Learning resources are nice, but I don't think it's analogous to web dev. I can download nginx and make a useful website right now, no fleet of servers needed. I can even get it hosted for free. Making a useful LLM absolutely, 100% requires huge GPU clusters. There is no entry level, or rather that is the entry level. Because of the scale requirements, FOSS model training frameworks (see GPT-NeoX) are only helpful for large, well-funded labs. It's also difficult to open-source training data, because of copyright.

Finetuning weights and building infrastructure around that involves almost all the same things as building a model, except it's actually possible. That's where I've seen most small-scale FOSS development take place over the last few years.

fzzzy · 2025-01-30T17:58:55 1738259935

This isn't true. Learning how to train a 124M is just as useful as a 700B, and is possible on a laptop. https://github.com/karpathy/nanoGPT

Miraste · 2025-01-30T18:14:19 1738260859

To clarify my point:

Learning how to make a small website is useful, and so is the website.
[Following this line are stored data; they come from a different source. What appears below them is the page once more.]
lemma drun_append_ne : ∀ (t : List (Nat × List Char)) (τ : List Char) (e : Nat × List Char),
    e.2 ≠ lastT τ t → drun τ (t ++ [e]) = drun τ t ++ [e] := by
  intro t
  induction t with
  | nil =>
    intro τ e h
    rw [List.nil_append, drun_cons_ne _ _ _ (show e.2 ≠ τ from h)]
    rfl
  | cons x t' ih =>
    intro τ e h
    have h' : e.2 ≠ lastT x.2 t' := h
    by_cases hx : x.2 = τ
    · rw [List.cons_append, drun_cons_eq _ _ _ hx, drun_cons_eq _ _ _ hx,
        ih τ e (by rw [← hx]; exact h')]
    · rw [List.cons_append, drun_cons_ne _ _ _ hx, drun_cons_ne _ _ _ hx,
        List.cons_append, ih x.2 e h']

lemma sliceA_pairs (s : List Char) : ∀ (f : Nat) (l : List (Nat × List Char)) (i : Nat),
    l.length ≤ f + i → pvSliceAF s l f i = pairsP s (l.drop i) := by
  intro f
  induction f with
  | zero =>
    intro l i h
    rw [List.drop_eq_nil_of_le (by omega)]
    rfl
  | succ f ih =>
    intro l i h
    unfold pvSliceAF
    by_cases hg : i + 1 < l.length
    · rw [if_pos hg, ih l (i + 2) (by omega)]
      rw [List.drop_eq_getElem_cons (show i < l.length by omega),
        List.drop_eq_getElem_cons hg]
      show _ = (s.drop l[i].1).take (l[i + 1].1 - l[i].1) ++ pairsP s (l.drop (i + 1 + 1))
      rw [List.getD_eq_getElem l _ (show i < l.length by omega),
        List.getD_eq_getElem l _ hg]
    · rw [if_neg hg]
      have hlen : (l.drop i).length ≤ 1 := by rw [List.length_drop]; omega
      rcases hd : l.drop i with _ | ⟨x, _ | ⟨y, t2⟩⟩
      · rfl
      · rfl
      · rw [hd] at hlen; simp at hlen

lemma pairsP_append_even (s : List Char) : ∀ (K : List (Nat × List Char)),
    K.length % 2 = 0 → ∀ (e : Nat × List Char), pairsP s (K ++ [e]) = pairsP s K
  | [], _, _ => rfl
  | [x], h, _ => by simp at h
  | a :: b :: t, h, e => by
    show (s.drop a.1).take (b.1 - a.1) ++ pairsP s (t ++ [e]) =
      (s.drop a.1).take (b.1 - a.1) ++ pairsP s t
    rw [pairsP_append_even s t (by simp at h ⊢; omega) e]

lemma pairsP_append_odd (s : List Char) : ∀ (K : List (Nat × List Char))
    (x e : Nat × List Char), K.length % 2 = 1 → K.getLast? = some x →
    pairsP s (K ++ [e]) = pairsP s K ++ (s.drop x.1).take (e.1 - x.1)
  | [], x, e, h, _ => by simp at h
  | [y], x, e, _, hl => by
    have hx : y = x := by simpa using hl
    subst hx
    show (s.drop y.1).take (e.1 - y.1) ++ pairsP s [] = pairsP s [y] ++ (s.drop y.1).take (e.1 - y.1)
    simp [pairsP]
  | a :: b :: t, x, e, h, hl => by
    have ht : t.length % 2 = 1 := by simp at h ⊢; omega
    have htne : t ≠ [] := by intro hc; rw [hc] at ht; simp at ht
    have hlt : t.getLast? = some x := by
      rw [List.getLast?_cons_cons] at hl
      rcases t with _ | ⟨c, t'⟩
      · exact absurd rfl htne
      · rw [List.getLast?_cons_cons] at hl; exact hl
    show (s.drop a.1).take (b.1 - a.1) ++ pairsP s (t ++ [e]) =
      ((s.drop a.1).take (b.1 - a.1) ++ pairsP s t) ++ _
    rw [pairsP_append_odd s t x e ht hlt, List.append_assoc]

lemma evA_dont_bound {s : List Char} (hdont : dontP.isSuffixOf s = true) :
    ∀ x ∈ evA s, x.1 < s.length - 7 := by
  intro x hx
  have hlen : 7 ≤ s.length := (List.isSuffixOf_iff_suffix.mp hdont).length_le
  have hdrop : s.drop (s.length - 7) = dontP := suffix_drop hdont
  have hd : ∀ j, s.drop (s.length - 7 + j) = dontP.drop j := by
    intro j; rw [← List.drop_drop, hdrop]
  unfold evA at hx
  obtain ⟨i, hi, hg⟩ := List.mem_filterMap.mp hx
  have hilt : i < s.length := List.mem_range.mp hi
  have hfst : x.1 = i := gA_fst hg
  by_contra hge
  have hge' : s.length - 7 ≤ i := by omega
  have hj : i - (s.length - 7) ≤ 6 := by omega
  rw [show i = s.length - 7 + (i - (s.length - 7)) from by omega, hd] at hg
  interval_cases h : i - (s.length - 7)
  · rw [List.drop_zero, gA_dontP] at hg; cases hg
  · rw [gA_dontP_drop 1 (by omega)] at hg; cases hg
  · rw [gA_dontP_drop 2 (by omega)] at hg; cases hg
  · rw [gA_dontP_drop 3 (by omega)] at hg; cases hg
  · rw [gA_dontP_drop 4 (by omega)] at hg; cases hg
  · rw [gA_dontP_drop 5 (by omega)] at hg; cases hg
  · rw [gA_dontP_drop 6 (by omega)] at hg; cases hg

lemma portA_out (input : String) :
    get_enabled_code input = String.ofList (outSpec (doP ++ input.toList)
      (pvDedupA (PySem.List.sorted
        ((pvFind (doP ++ input.toList) doP).map (fun x => (x, doP)) ++
         (pvFind (doP ++ input.toList) dontP).map (fun x => (x, dontP)))
        (fun p => p.1) false) 0)) := by
  simp only [get_enabled_code]
  unfold outSpec
  congr 1
  unfold pvSliceA
  rw [sliceA_pairs _ _ _ 0 (by omega), List.drop_zero]

lemma portB_out (input : String) :
    get_enabled_code_alt input = String.ofList (outSpec (doP ++ input.toList)
      (pvKeepB (pvScanB (doP ++ input.toList)))) := by
  simp only [get_enabled_code_alt]
  unfold outSpec
  congr 1
  rw [List.flatten_append]
  congr 1
  · unfold pvSliceB
    rw [← sliceF_eq, sliceA_pairs _ _ _ 0 (by omega), List.drop_zero]
  · cases hl : (pvKeepB (pvScanB (doP ++ input.toList))).getLast? with
    | none => rfl
    | some last =>
      by_cases ht : last.2 == doP
      · simp [ht]
      · simp [ht]

def tAx (input : String) : List (Nat × List Char) :=
  ((List.range (input.toList.length + 3)).map Nat.succ).filterMap
    (fun i => gA ((doP ++ input.toList).drop i) i)

lemma evA_head' (input : String) (hr : input.toList ≠ []) :
    evA (doP ++ input.toList) = (0, doP) :: tAx input := evA_head input.toList hr

lemma tAx_sub (input : String) (hr : input.toList ≠ []) :
    ∀ e ∈ tAx input, e ∈ evA (doP ++ input.toList) := by
  intro e he
  rw [evA_head' input hr]
  exact List.mem_cons_of_mem _ he

lemma tAx_tags (input : String) (hr : input.toList ≠ []) :
    ∀ e ∈ tAx input, e.2 = doP ∨ e.2 = dontP :=
  fun e he => evA_snd (tAx_sub input hr e he)

lemma lastT_pvLastDo (input : String) (hr : input.toList ≠ []) :
    pvLastDo (doP ++ input.toList) true = (lastT doP (tAx input) == doP) := by
  rw [lastT_eq_getLast, lastDo_eq_tags, tags_eq_map, evA_head' input hr, List.map_cons,
    List.getLastD_cons, List.getLastD_eq_getLast?, List.getLast?_map]
  cases htl : (tAx input).getLast? with
  | none => simp
  | some x => simp

lemma outSpec_eval (s : List Char) (K : List (Nat × List Char)) (y : Nat × List Char)
    (h : K.getLast? = some y) :
    outSpec s K = pairsP s K ++ (if y.2 == doP then s.drop y.1 else []) := by
  unfold outSpec
  rw [h]

lemma keptA_eq' (input : String) (hr : input.toList ≠ []) :
    pvDedupA (PySem.List.sorted
      ((pvFind (doP ++ input.toList) doP).map (fun x => (x, doP)) ++
       (pvFind (doP ++ input.toList) dontP).map (fun x => (x, dontP)))
      (fun p => p.1) false) 0 = (0, doP) :: drun doP (tAx input) := by
  rw [sortedIdx_eq, evA_head' input hr, dedupA_eq]

theorem get_enabled_code_spec : Claim_unchanged_get_enabled_code := by
  intro input hdom hpre hD
  show get_enabled_code input = get_enabled_code_alt input
  simp only [get_enabled_code, get_enabled_code_alt]
  rw [kept_eq input hpre hD]
  generalize pvDedupA (PySem.List.sorted
      ((pvFind (doP ++ input.toList) doP).map (fun x => (x, doP)) ++
       (pvFind (doP ++ input.toList) dontP).map (fun x => (x, dontP))) (fun p => p.1) false) 0 = K
  congr 1
  rw [List.flatten_append]
  congr 1
  · unfold pvSliceA pvSliceB
    exact sliceF_eq _ _ _ _
  · cases hl : K.getLast? with
    | none => rfl
    | some last =>
      by_cases ht : last.2 == doP
      · simp [ht]
      · simp [ht]

theorem get_enabled_code_changed : Claim_changed_get_enabled_code := by
  unfold Claim_changed_get_enabled_code; decide



theorem get_enabled_code_tight : Claim_exact_get_enabled_code := by
  intro input hdom hpre hD hEq
  obtain ⟨hne, hcase⟩ := hD
  have hr : input.toList ≠ [] := fun h => hpre (String.toList_eq_nil_iff.mp h)
  rw [portA_out, portB_out] at hEq
  have hlist := congrArg String.toList hEq
  simp only [String.toList_ofList] at hlist
  rw [keptA_eq' input hr] at hlist
  have htags := tAx_tags input hr
  have hpar0 := drun_parity (tAx input) doP htags (Or.inl rfl)
  rcases hcase with ⟨hdo, hlast⟩ | ⟨hdont, hlast⟩
  · -- text ends with do() while the state is off
    have hτ : lastT doP (tAx input) = dontP := by
      have h1 := lastT_pvLastDo input hr
      rw [hlast] at h1
      have hne' : lastT doP (tAx input) ≠ doP := by
        intro hc
        rw [hc] at h1
        exact absurd h1.symm (by decide)
      rcases lastT_pair _ _ htags (Or.inl rfl) with h | h
      · exact absurd h hne'
      · exact h
    have hKB : pvKeepB (pvScanB (doP ++ input.toList)) =
        ((0, doP) :: drun doP (tAx input)) ++ [((doP ++ input.toList).length - 4, doP)] := by
      rw [E_do _ hdo, evA_head' input hr, List.cons_append, keepB_eq]
      show (0, doP) :: drun doP (tAx input ++ [((doP ++ input.toList).length - 4, doP)]) = _
      rw [drun_append_ne _ _ _ (fun hc => (show doP = dontP → False by decide) (hτ ▸ hc))]
      rfl
    rw [hKB] at hlist
    have hparD : (drun doP (tAx input)).length % 2 = 1 := by
      have hne' : lastT doP (tAx input) ≠ doP := by rw [hτ]; decide
      have h2 : ¬ ((drun doP (tAx input)).length % 2 = 0) := fun hc => hne' (hpar0.mp hc)
      omega
    have hyE : ((drun doP (tAx input)).getLast?.getD (0, doP)).2 = dontP := by
      have hl := drun_last (tAx input) doP
      rw [hτ, lastT_eq_getLast] at hl
      cases hDl : (drun doP (tAx input)).getLast? with
      | none => rw [hDl] at hl; exact absurd hl (by decide)
      | some u => rw [hDl] at hl; simpa using hl
    rw [outSpec_eval _ _ _ (getLast?_cons_eq _ _), hyE,
      outSpec_eval _ _ _ List.getLast?_concat] at hlist
    have hdrop : (doP ++ input.toList).drop ((doP ++ input.toList).length - 4) = doP :=
      suffix_drop hdo
    rw [show ((dontP == doP) = false) from by decide, if_neg (by simp),
      if_pos (show (doP == doP) = true from by decide), hdrop] at hlist
    rw [show ((0, doP) :: drun doP (tAx input)) ++ [((doP ++ input.toList).length - 4, doP)]
        = ((0, doP) :: drun doP (tAx input)) ++ [((doP ++ input.toList).length - 4, doP)] from rfl,
      pairsP_append_even _ _ (by simp only [List.length_cons]; omega) _] at hlist
    exact absurd (List.append_cancel_left hlist) (by decide)
  · -- text ends with don't() while the state is on
    have hτ : lastT doP (tAx input) = doP := by
      have h1 := lastT_pvLastDo input hr
      rw [hlast] at h1
      exact beq_iff_eq.mp h1.symm
    have hKB : pvKeepB (pvScanB (doP ++ input.toList)) =
        ((0, doP) :: drun doP (tAx input)) ++ [((doP ++ input.toList).length - 7, dontP)] := by
      rw [E_dont _ hdont, evA_head' input hr, List.cons_append, keepB_eq]
      show (0, doP) :: drun doP (tAx input ++ [((doP ++ input.toList).length - 7, dontP)]) = _
      rw [drun_append_ne _ _ _ (fun hc => (show dontP = doP → False by decide) (hτ ▸ hc))]
      rfl
    rw [hKB] at hlist
    have hparD : (drun doP (tAx input)).length % 2 = 0 := hpar0.mpr hτ
    have hyE : ((drun doP (tAx input)).getLast?.getD (0, doP)).2 = doP := by
      have hl := drun_last (tAx input) doP
      rw [hτ, lastT_eq_getLast] at hl
      cases hDl : (drun doP (tAx input)).getLast? with
      | none => rfl
      | some u => rw [hDl] at hl; simpa using hl
    have hyMem : ((drun doP (tAx input)).getLast?.getD (0, doP)) ∈ evA (doP ++ input.toList) := by
      cases hDl : (drun doP (tAx input)).getLast? with
      | none =>
        rw [evA_head' input hr]
        exact List.mem_cons_self
      | some u =>
        exact tAx_sub input hr u (drun_subset (tAx input) doP (List.mem_of_getLast? hDl))
    have hybound := evA_dont_bound hdont _ hyMem
    have hlen7 : 7 ≤ (doP ++ input.toList).length :=
      (List.isSuffixOf_iff_suffix.mp hdont).length_le
    rw [outSpec_eval _ _ _ (getLast?_cons_eq _ _), hyE,
      outSpec_eval _ _ _ List.getLast?_concat] at hlist
    rw [if_pos (show (doP == doP) = true from by decide),
      show ((dontP == doP) = false) from by decide, if_neg (by simp),
      pairsP_append_odd _ _ _ _ (by simp only [List.length_cons]; omega)
        (getLast?_cons_eq _ _), List.append_nil] at hlist
    have hcan := List.append_cancel_left hlist
    have hlencan := congrArg List.length hcan
    rw [List.length_drop, List.length_take, List.length_drop] at hlencan
    have hfst : ((doP ++ input.toList).length - 7, dontP).1 = (doP ++ input.toList).length - 7 :=
      rfl
    rw [hfst] at hlencan
    omega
Learning how to finetune a large GPT is useful, and so is the finetuned model.

Learning how to train a 124M GPT is useful, but the resulting model is useless.

diggan · 2025-01-30T18:18:04 1738261084

> Finetuning weights and building infrastructure around that involves almost all the same things as building a model

Those are two completely different roles? One is mostly around infrastructure and the other is actual ML. There are people who know both, I'll give you that, but I don't think that's the default or even common. Fine-tuning is trivial compared to building your own model and deployments/infrastructure is something else entirely.

fzzzy · 2025-01-30T17:56:20 1738259780

It wouldn't cost tens of millions of dollars to create a 500m or 1b, and the process of learning is transferrable to larger model weights.